Romanian revolutionary (1805–1875)

Ana Ipătescu (1805–1875) was a Romanian revolutionary who participated in the Wallachian Revolution of 1848.

== Biography ==
Ana was born in Bucharest, in the Olarilor slum, in the family of a merchant, Atanasie Ghiulerasă, from the incipient bourgeoisie at the end of the Phanariot period.
In 1828 she married the tenant Ivancea Dimitrie, from whom she divorced in 1831, in the same year her father died. Due to this situation she had an arranged marriage with Nicolae Ipătescu.
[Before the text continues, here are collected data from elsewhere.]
theorem pv_getD_foldl_insert_key {ν β : Type} (l : List β) (key : β → Int)
    (f : ν → β → ν) (d0 : ν) (t : PySem.Dict Int ν) (c : Int) :
    (l.foldl (fun t e => t.insert (key e) (f (t.getD (key e) d0) e)) t).getD c d0
      = (l.filter (fun e => key e == c)).foldl f (t.getD c d0) := by
  induction l generalizing t with
  | nil => rfl
  | cons e rest ih =>
    simp only [List.foldl_cons, List.filter_cons]
    by_cases h : key e = c
    · subst h; simp [ih]
    · simp [ih, PySem.Dict.getD_insert, h, beq_iff_eq, Ne.symm h]

theorem pv_B_eq_canon (code : List (String × Int × Int))
    (h : ∀ e ∈ code, 0 ≤ e.2.2) :
    decodeCode_alt code = pvCanon code := by
  simp only [decodeCode_alt, pvCanon]
  set byTp := code.foldl (fun g e =>
      g.insert e.2.1 (g.getD e.2.1 [] ++ [(e.2.2, e.1)])) PySem.Dict.empty
      with hbt
  have hkeys : byTp.keys = PySem.Set.ofList (code.map (fun x => x.2.1)) := by
    rw [hbt, PySem.Dict.keys_foldl_insert_key code (fun e => e.2.1)
      (fun (g : PySem.Dict Int (List (Int × String))) e => g.getD e.2.1 [] ++ [(e.2.2, e.1)])]
    simp [PySem.Set.update_nil_left]
  have hsize : (byTp.size : Int) = ((PySem.Set.ofList (code.map (fun x => x.2.1))).length : Int) := by
    have : byTp.size = byTp.keys.length := by simp [PySem.Dict.keys, PySem.Dict.size]
    rw [this, hkeys]
  have hrows : ∀ tp : Int, byTp.getD tp []
      = (code.filter (fun e => e.2.1 == tp)).map (fun e => (e.2.2, e.1)) := by
    intro tp
    have h2 := pv_getD_foldl_insert_key code (fun e : String × Int × Int => e.2.1)
      (fun (v : List (Int × String)) e => v ++ [(e.2.2, e.1)]) ([] : List (Int × String))
      PySem.Dict.empty tp
    simp only [PySem.Dict.getD_empty] at h2
    rw [hbt, h2, PySem.List.foldl_append_singleton_eq_map]
    simp
  rw [hsize]
  refine List.map_congr_left ?_
  intro tp _
  have hmap1 : ((code.filter (fun e => e.2.1 == tp)).map
        (fun e => (e.2.2, e.1))).map (fun r : Int × String => r.1)
      = (code.filter (fun e => e.2.1 == tp)).map (fun e => e.2.2) := by
    rw [List.map_map]; rfl
  rw [hrows tp, hmap1, pv_maxD_eq_M code tp h]
  refine congrArg _ (List.map_congr_left ?_)
  intro sp _
  refine congrArg _ ?_
  rw [List.filter_map, List.map_map]
  rfl

theorem pv_A_eq_canon (code : List (String × Int × Int))
    (hP : Pre_decodeCode code) :
    decodeCode code = pvCanon code := by
  have h := hP
  unfold Pre_decodeCode at h
  simp only [decodeCode]
  set K : Int := ((PySem.Set.ofList (code.map (fun x => x.2.1))).length : Int) with hKdef
  set spMax := code.foldl (fun d e =>
      let d1 := if d.contains e.2.1 then d else d.insert e.2.1 0
      if e.2.2 > d1.getD e.2.1 0 then d1.insert e.2.1 e.2.2 else d1) PySem.Dict.empty with hsm
  have hMget : ∀ c : Int, spMax.getD c 0 = pvM code c := by
    intro c
    rw [hsm, pv_spMax_getD]
    rfl
  have hMkeys : spMax.keys = PySem.Set.ofList (code.map (fun x => x.2.1)) := by
    rw [hsm, pv_spMax_keys]
    simp [PySem.Set.update_nil_left]
  have hKsz : (spMax.size : Int) = K := by
    have : spMax.size = spMax.keys.length := by simp [PySem.Dict.keys, PySem.Dict.size]
    rw [this, hMkeys, hKdef]
  rw [hKsz]
  set space0 := (PySem.List.pyRange 0 K).foldl (fun t tp =>
      t.insert tp ((PySem.List.pyRange 0 (spMax.getD tp 0 + 1)).foldl
        (fun (inner : PySem.Dict Int (List String)) sp => inner.insert sp []) PySem.Dict.empty)) PySem.Dict.empty with hs0
  have hits0 : space0.items = (PySem.List.pyRange 0 K).map (fun tp =>
      (tp, (PySem.List.pyRange 0 (spMax.getD tp 0 + 1)).foldl
        (fun (inner : PySem.Dict Int (List String)) sp => inner.insert sp []) PySem.Dict.empty)) := by
    rw [hs0]
    have h4 := PySem.Dict.items_foldl_insert_fresh (PySem.List.pyRange 0 K)
      (fun tp : Int => tp)
      (fun tp => (PySem.List.pyRange 0 (spMax.getD tp 0 + 1)).foldl
        (fun (inner : PySem.Dict Int (List String)) sp => inner.insert sp []) PySem.Dict.empty)
      PySem.Dict.empty
      (fun a _ => PySem.Dict.contains_empty a)
      (by simpa using PySem.List.nodup_pyRange_one 0 K)
    simpa using h4
  have hkeys0 : space0.keys = PySem.List.pyRange 0 K := by
    simp [PySem.Dict.keys, hits0, List.map_map, Function.comp_def]
  have hnd0 : space0.keys.Nodup := by
    rw [hkeys0]; exact PySem.List.nodup_pyRange_one 0 K
  have hg0 : ∀ tp ∈ PySem.List.pyRange 0 K, space0.getD tp PySem.Dict.empty
      = (PySem.List.pyRange 0 (spMax.getD tp 0 + 1)).foldl
        (fun (inner : PySem.Dict Int (List String)) sp => inner.insert sp []) PySem.Dict.empty := by
    intro tp htp
    refine PySem.Dict.getD_of_mem_items _ ?_ hnd0 _
    rw [hits0]
    exact List.mem_map_of_mem htp
  -- inner pre-filled dict facts
  have hiit : ∀ tp : Int, ((PySem.List.pyRange 0 (spMax.getD tp 0 + 1)).foldl
      (fun (inner : PySem.Dict Int (List String)) sp => inner.insert sp []) PySem.Dict.empty).items
      = (PySem.List.pyRange 0 (spMax.getD tp 0 + 1)).map (fun sp => (sp, ([] : List String))) := by
    intro tp
    have h4 := PySem.Dict.items_foldl_insert_fresh (PySem.List.pyRange 0 (spMax.getD tp 0 + 1))
      (fun sp : Int => sp) (fun _ => ([] : List String)) PySem.Dict.empty
      (fun a _ => PySem.Dict.contains_empty a)
      (by simpa using PySem.List.nodup_pyRange_one 0 (spMax.getD tp 0 + 1))
    simpa using h4
  have hiik : ∀ tp : Int, ((PySem.List.pyRange 0 (spMax.getD tp 0 + 1)).foldl
      (fun (inner : PySem.Dict Int (List String)) sp => inner.insert sp []) PySem.Dict.empty).keys
      = PySem.List.pyRange 0 (spMax.getD tp 0 + 1) := by
    intro tp
    simp [PySem.Dict.keys, hiit tp, List.map_map, Function.comp_def]
  have hiig : ∀ tp sp : Int, ((PySem.List.pyRange 0 (spMax.getD tp 0 + 1)).foldl
      (fun (inner : PySem.Dict Int (List String)) sp => inner.insert sp []) PySem.Dict.empty).getD sp [] = [] := by
    intro tp sp
    by_cases hmem : sp ∈ PySem.List.pyRange 0 (spMax.getD tp 0 + 1)
    · refine PySem.Dict.getD_of_mem_items _ ?_ ?_ _
      · rw [hiit tp]; exact List.mem_map_of_mem hmem
      · rw [hiik tp]; exact PySem.List.nodup_pyRange_one _ _
    · refine PySem.Dict.getD_of_not_contains _ _ ?_
      rw [PySem.Dict.contains_eq_decide_mem_keys, hiik tp]
      simpa using hmem
  -- third pass
  set space1 := code.foldl (fun t e =>
      t.modify e.2.1 PySem.Dict.empty
        (fun inner => inner.modify e.2.2 [] (fun l => l ++ [e.1]))) space0 with hs1
  have hk1 : space1.keys = PySem.List.pyRange 0 K := by
    rw [hs1]
    have h5 := PySem.Dict.keys_foldl_modify_key code (fun e : String × Int × Int => e.2.1)
      PySem.Dict.empty
      (fun (_ : PySem.Dict Int (PySem.Dict Int (List String))) (e : String × Int × Int)
        (inner : PySem.Dict Int (List String)) =>
        inner.modify e.2.2 [] (fun l => l ++ [e.1]))
      space0
    simp only [] at h5
    rw [h5, hkeys0, PySem.Set.update_eq_append_filter]
    have hnil : (PySem.Set.ofList (code.map (fun e : String × Int × Int => e.2.1))).filter
        (fun y => !(PySem.Set.contains (PySem.List.pyRange 0 K) y)) = [] := by
      rw [List.filter_eq_nil_iff]
      intro y hy
      have hy2 : y ∈ code.map (fun e : String × Int × Int => e.2.1) :=
        (PySem.Set.mem_ofList _ _).1 hy
      rcases List.mem_map.1 hy2 with ⟨e, he, rfl⟩
      obtain ⟨-, h1, h2⟩ := h e he
      have hmem : e.2.1 ∈ PySem.List.pyRange 0 K :=
        PySem.List.mem_pyRange_one.2 ⟨h1, h2⟩
      simp
      exact ⟨h1, h2⟩
    rw [hnil, List.append_nil]
  have hnd1 : space1.keys.Nodup := by
    rw [hk1]; exact PySem.List.nodup_pyRange_one 0 K
  have hg1 : ∀ tp : Int, space1.getD tp PySem.Dict.empty
      = (code.filter (fun e => e.2.1 == tp)).foldl
          (fun inner e => inner.modify e.2.2 [] (fun l => l ++ [e.1]))
          (space0.getD tp PySem.Dict.empty) := by
    intro tp
    rw [hs1]
    have h6 := pv_getD_foldl_modify_key code (fun e : String × Int × Int => e.2.1)
      (fun (inner : PySem.Dict Int (List String)) (e : String × Int × Int) =>
        inner.modify e.2.2 [] (fun l => l ++ [e.1]))
      PySem.Dict.empty space0 tp
    simpa using h6
  -- finish: compare item lists
  have hfin : space1.items.map (fun p => (p.1, p.2.items)) = pvCanon code := by
    rw [PySem.Dict.items_eq_map_keys space1 hnd1 PySem.Dict.empty, hk1, List.map_map]
    rw [pvCanon, ← hKdef]
    refine List.map_congr_left ?_
    intro tp htp
    simp only [Function.comp_apply]
    -- the inner dict at tp
    have hmle : ∀ e ∈ code.filter (fun e => e.2.1 == tp), 0 ≤ e.2.2 ∧ e.2.2 ≤ pvM code tp := by
      intro e he
      rcases List.mem_filter.1 he with ⟨he1, he2⟩
      exact ⟨(h e he1).1, pv_M_mem_le code tp 0 e he1 (by simpa using he2)⟩
    have hIF : space1.getD tp PySem.Dict.empty
        = (code.filter (fun e => e.2.1 == tp)).foldl
            (fun inner e => inner.modify e.2.2 [] (fun l => l ++ [e.1]))
            ((PySem.List.pyRange 0 (spMax.getD tp 0 + 1)).foldl
              (fun (inner : PySem.Dict Int (List String)) sp => inner.insert sp []) PySem.Dict.empty) := by
      rw [hg1 tp, hg0 tp htp]
    have hIFkeys : (space1.getD tp PySem.Dict.empty).keys
        = PySem.List.pyRange 0 (pvM code tp + 1) := by
      rw [hIF]
      have h7 := PySem.Dict.keys_foldl_modify_key (code.filter (fun e => e.2.1 == tp))
        (fun e : String × Int × Int => e.2.2) ([] : List String)
        (fun (_ : PySem.Dict Int (List String)) (e : String × Int × Int) (l : List String) =>
          l ++ [e.1])
        ((PySem.List.pyRange 0 (spMax.getD tp 0 + 1)).foldl
          (fun (inner : PySem.Dict Int (List String)) sp => inner.insert sp []) PySem.Dict.empty)
      simp only [] at h7
      rw [h7, hiik tp, PySem.Set.update_eq_append_filter]
      have hnil : (PySem.Set.ofList ((code.filter (fun e => e.2.1 == tp)).map
            (fun e : String × Int × Int => e.2.2))).filter
          (fun y => !(PySem.Set.contains (PySem.List.pyRange 0 (spMax.getD tp 0 + 1)) y)) = [] := by
        rw [List.filter_eq_nil_iff]
        intro y hy
        rcases List.mem_map.1 ((PySem.Set.mem_ofList _ _).1 hy) with ⟨e, he, rfl⟩
        obtain ⟨h1, h2⟩ := hmle e he
        have hmem : e.2.2 ∈ PySem.List.pyRange 0 (spMax.getD tp 0 + 1) :=
          PySem.List.mem_pyRange_one.2 ⟨h1, by rw [hMget tp]; omega⟩
        have := PySem.List.mem_pyRange_one.1 hmem
        simp
        omega
      rw [hnil, List.append_nil, hMget tp]
    have hIFnd : (space1.getD tp PySem.Dict.empty).keys.Nodup := by
      rw [hIFkeys]; exact PySem.List.nodup_pyRange_one _ _
    have hIFg : ∀ sp : Int, (space1.getD tp PySem.Dict.empty).getD sp [] = pvBucket code tp sp := by
      intro sp
      rw [hIF]
      have h8 := pv_getD_foldl_modify_key (code.filter (fun e => e.2.1 == tp))
        (fun e : String × Int × Int => e.2.2)
        (fun (l : List String) (e : String × Int × Int) => l ++ [e.1])
        ([] : List String)
        ((PySem.List.pyRange 0 (spMax.getD tp 0 + 1)).foldl
          (fun (inner : PySem.Dict Int (List String)) sp => inner.insert sp []) PySem.Dict.empty)
        sp
      simp only [] at h8
      rw [h8, hiig tp sp, PySem.List.foldl_append_singleton_eq_map]
      simp [pvBucket]
    have hIFitems : (space1.getD tp PySem.Dict.empty).items
        = (PySem.List.pyRange 0 (pvM code tp + 1)).map (fun sp => (sp, pvBucket code tp sp)) := by
      rw [PySem.Dict.items_eq_map_keys _ hIFnd ([] : List String), hIFkeys]
      refine List.map_congr_left ?_
      intro sp _
      rw [hIFg sp]
    rw [hIFitems]
  exact hfin

-- ===== VERDICT (by name: the statement is the Claim_ definition above) =====
theorem decodeCode_spec : Claim_equal_decodeCode := by
  intro code _ hpre
  unfold Spec_decodeCode
  rw [pv_A_eq_canon code hpre, pv_B_eq_canon code (fun e he => (hpre e he).1)]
Thanks to her husband, a clerk in the Treasury Department, she attended meetings of the Brotherhood secret society, where she met some of the leaders who would enter the revolutionary government after the revolution broke out on June 9, 1848. She participated directly in the revolution and led the pro-revolutionary crowds to liberate the revolutionary government members that were arrested on June 19, 1848 because of a counter-revolutionary conspiracy.

She died in 1875. Although she had wanted to be buried at Pasărea Monastery, her grave has yet to be identified.

An important boulevard in Bucharest was named after Ipătescu under the communist regime, although Ipătescu had no ties to communism. Shortly after the Romanian Revolution, its previous name of Lascăr Catargiu was restored.